Thomas Cook and EMI having bonus trouble

A word of advice to companies with big incentive schemes: make sure you can afford them before you make any promises...

by Emma Haslett
Last Updated: 21 Sep 2012
Could this be the beginning of the end for the mega-bonus? It turns out Thomas Cook had to ask its former CEO to wait for most of the £1.2m payoff it had agreed to give him. According to its annual report, the tour operator, which issued a series of profit warnings last year, asked Manny Fontenla-Novoa (who resigned in August but continued to be paid until the beginning of November) to wait for the £851,000 it was supposed to pay him in November, until the group was in a better position, cash-wise. That’s got to be worrying for shareholders – but at least Thomas Cook can take solace in the fact it’s not the only one having trouble paying its (ex) employees.

The release of the annual report coincided with an announcement that three of Thomas Cook’s non-executive directors were also leaving: Bo Lerenius and Peter Middleton have both left after new chairman Frank Meysman vowed to ‘refresh the board’ when he took over last month. A third, David Allvey, is also leaving – although that’s more likely to be because he’s been in the position for nine years, the full term corporate governance rules recommends a NED serve.

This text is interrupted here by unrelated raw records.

-- main equivalence

lemma main_eq (a b k : Int) : q2_reduce_py a b k = q2_reduce_py_alt a b k := by
  by_cases hab : a = 0 ∧ b = 0
  · simp [q2_reduce_py, q2_reduce_py_alt, hab]
  · by_cases hk : k ≤ 0
    · have hstop : ¬(0 < k ∧ PySem.Int.band a 1 = 0 ∧ PySem.Int.band b 1 = 0) := by
        rintro ⟨h, _, _⟩; omega
      simp only [q2_reduce_py, q2_reduce_py_alt, if_neg hab, if_pos hk]
      rw [q2ReduceLoop, dif_neg hstop]
    · have hk0 : 0 < k := by omega
      set m := PySem.Int.bor a b with hm
      have hmne : m ≠ 0 := fun h => hab (bor_eq_zero a b h)
      have hpos : 0 < m.natAbs := by omega
      obtain ⟨j, hfz, hdvd, hndvd⟩ := fz_spec m.natAbs hpos
      have hband : PySem.Int.band m (-m) = (2:Int)^j := by
        rw [band_self_neg, hfz]; push_cast; ring
      have hdvdm : (2:Int)^j ∣ m :=
        Int.natAbs_dvd_natAbs.mp (by simpa [Int.natAbs_pow] using hdvd)
      have hndvdm : ¬ (2:Int)^(j+1) ∣ m := fun h =>
        hndvd (by simpa [Int.natAbs_pow] using Int.natAbs_dvd_natAbs.mpr h)
      have hab2 := (pow_dvd_bor_iff j a b).mp (hm ▸ hdvdm)
      have hnot : ¬((2:Int)^(j+1) ∣ a ∧ (2:Int)^(j+1) ∣ b) := fun ⟨h1, h2⟩ =>
        hndvdm (hm ▸ (pow_dvd_bor_iff (j+1) a b).mpr ⟨h1, h2⟩)
      simp only [q2_reduce_py, q2_reduce_py_alt, if_neg hab, if_neg hk]
      rw [← hm, hband, bitLength_two_pow,
          show (((j+1 : Nat)) : Int) - 1 = (j:Int) from by push_cast; ring]
      by_cases hcase : (j:Int) ≤ k
      · rw [min_eq_right hcase,
            loop_cf j a b k hcase hab2.1 hab2.2 (by rcases not_and_or.mp hnot with h|h
                                                    · exact Or.inr (Or.inl h)
                                                    · exact Or.inr (Or.inr h))]
        rw [show ((j:Int)).toNat = j from Int.toNat_natCast j,
            Int.shiftRight_eq_div_pow, Int.shiftRight_eq_div_pow]
        push_cast
        rfl
      · rw [min_eq_left (le_of_not_ge hcase),
            loop_cf k.toNat a b k (by omega)
              (dvd_trans (pow_dvd_pow 2 (by omega : k.toNat ≤ j)) hab2.1)
              (dvd_trans (pow_dvd_pow 2 (by omega : k.toNat ≤ j)) hab2.2)
              (Or.inl (by omega))]
        rw [Int.shiftRight_eq_div_pow, Int.shiftRight_eq_div_pow]
        simp only [List.cons.injEq, and_true]
        refine ⟨by push_cast; rfl, by push_cast; rfl, by omega⟩

-- ===== VERDICT (by name: the statement is the Claim_ definition above) =====
theorem q2_reduce_py_spec : Claim_equal_q2_reduce_py := by
  intro a b k _
  unfold Spec_q2_reduce_py
  exact main_eq a b k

Still – in the absence of a full-time CEO, the pressure’s on Meysman to sort out the company, which issued four profit warnings last year and made a loss of £400m. Although holding off on Fontenla-Novoa’s payment has probably helped its cashflow situation, the board has come under pressure from shareholders to withhold the money altogether (although interim CEO Sam Weihagen said last month that Thomas Cook doesn’t have ‘the mechanism to do a clawback’ – which probably means 'we'd be sued if we didn't pay up'). So there’s plenty more to be done.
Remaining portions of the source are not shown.